Assessing the cost-efficiency of environmental DNA sampling

Environmental DNA (eDNA) sampling can be a highly sensitive method for detecting aquatic taxa; however, the cost-efficiency of this technique relative to traditional methods has not been rigorously assessed. We show how methods that account for imperfect and stochastic detection can be used to (i) determine the optimal allocation of survey effort with eDNA sampling for a fixed budget (i.e. identify the optimal combination of water samples vs. site visits), and (ii) assess the cost-efficiency of eDNA sampling relative to traditional survey techniques. We illustrate this approach by comparing eDNA sampling and bottle-trapping for an exotic newt species (Lissotriton v. vulgaris) recently detected in Melbourne, Australia. Bottle traps produced much lower detection rates than eDNA sampling, but the cost-efficiency of the two methods can be similar because bottle-trapping is cheaper per sample.
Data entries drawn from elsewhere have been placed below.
-- the scan computes the normalized gcd fold of the marked numbers
theorem scanB_eq (mk : List Bool) (n g : Int)
    (h : ∀ j : Nat, j < mk.length → mk.getD j false = compSpec (n + j)) :
    scanB mk n g =
      (if foldG (PySem.List.pyRange n (n + mk.length) 1) g = 0 then 1
       else foldG (PySem.List.pyRange n (n + mk.length) 1) g) := by
  induction mk generalizing n g with
  | nil =>
    rw [scanB]
    rw [PySem.List.pyRange_one_eq_nil (by simp)]
    rfl
  | cons b rest ih =>
    have hb : b = compSpec n := by
      have := h 0 (by simp)
      simpa using this
    have hlen1 : n + (((b :: rest).length : Nat) : Int) = (n + 1) + ((rest.length : Nat) : Int) := by
      simp only [List.length_cons]
      push_cast
      ring
    have hrange : PySem.List.pyRange n (n + ((b :: rest).length : Int)) 1
        = n :: PySem.List.pyRange (n + 1) ((n + 1) + (rest.length : Int)) 1 := by
      rw [hlen1, PySem.List.pyRange_one_cons (by
        have : (0 : Int) ≤ ((rest.length : Nat) : Int) := Int.natCast_nonneg _
        omega)]
    have hrest : ∀ j : Nat, j < rest.length → rest.getD j false = compSpec ((n + 1) + j) := by
      intro j hjl
      have := h (j + 1) (by simp; omega)
      simp only [List.getD_cons_succ] at this
      rw [this]
      congr 1
      push_cast
      ring
    rw [scanB, hrange, foldG_cons, ← hb]
    by_cases hbv : b = true
    · rw [if_pos hbv, hbv, if_pos rfl]
      by_cases hg1 : (Int.gcd g n : Int) = 1
      · rw [if_pos hg1, hg1, foldG_one]
        simp
      · rw [if_neg hg1]
        exact ih (n + 1) _ hrest
    · have hbf : b = false := by simpa using hbv
      rw [hbf]
      simp only [Bool.false_eq_true, if_false]
      exact ih (n + 1) _ hrest

-- ===== VERDICT (by name: the statement is the Claim_ definition above) =====
theorem composite_gcd_spec : Claim_equal_composite_gcd := by
  intro start end_ _
  unfold Spec_composite_gcd composite_gcd_alt
  obtain ⟨lo, hlo⟩ : ∃ lo, max start 4 = lo := ⟨_, rfl⟩
  rw [hlo, A_eq_norm]
  have hms : start ≤ lo := hlo ▸ le_max_left _ _
  have hm4 : (4 : Int) ≤ lo := hlo ▸ le_max_right _ _
  have hmc : lo = start ∨ lo = 4 := hlo ▸ max_choice _ _
  by_cases hend : end_ < lo
  · rw [if_pos hend]
    rw [foldG_of_none _ 0 (by
      intro i hi
      rw [PySem.List.mem_pyRange_one] at hi
      simp [compSpec_lt_four i (by omega)])]
    simp
  · push_neg at hend
    rw [if_neg (not_lt.mpr hend)]
    have hlen : ((sieveB lo end_).length : Int) = end_ - lo + 1 := by
      rw [sieveB_length]
      exact Int.toNat_of_nonneg (by omega)
    rw [scanB_eq (sieveB lo end_) lo 0 (by
      intro j hjl
      have hj : (j : Int) ≤ end_ - lo := by omega
      exact sieveB_getD lo end_ hm4 hend j hj)]
    rw [(by rw [hlen]; ring : lo + ((sieveB lo end_).length : Int) = end_ + 1)]
    have hkey : foldG (PySem.List.pyRange start (end_ + 1) 1) 0
        = foldG (PySem.List.pyRange lo (end_ + 1) 1) 0 := by
      rw [PySem.List.pyRange_one_append start lo (end_ + 1) hms (by omega)]
      have happ : foldG (PySem.List.pyRange start lo 1 ++ PySem.List.pyRange lo (end_ + 1) 1) 0
          = foldG (PySem.List.pyRange lo (end_ + 1) 1) (foldG (PySem.List.pyRange start lo 1) 0) := by
        simp [foldG, List.foldl_append]
      rw [happ, foldG_of_none (PySem.List.pyRange start lo 1) 0 (by
        intro i hi
        rw [PySem.List.mem_pyRange_one] at hi
        simp [compSpec_lt_four i (by omega)])]
    rw [hkey]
The relative cost-efficiency of the two sampling methods was sensitive to the available survey budget, the costs of eDNA primer/probe development and sample processing and the number of positive quantitative PCR assays (qPCRs) used to designate a water sample as positive for newt DNA. Environmental DNA sampling was more cost-efficient than bottle-trapping for small to intermediate budgets when primer/probe development and sample processing costs were low, and 1/4 or 2/4 positive qPCRs were used to label a water sample as positive for newt eDNA. However, bottle traps were generally more cost-efficient than eDNA sampling when primer/probe development and sample processing costs were high, regardless of qPCR threshold or survey budget. Traditional sampling methods may achieve lower detection probabilities compared to eDNA sampling, but the totality of costs can make eDNA sampling less efficient than traditional techniques in some circumstances. Our approach provides a quantitative framework for determining how many water samples and site visits are required to maximize detection probabilities with eDNA sampling, and can calculate the cost-efficiency of any sampling method.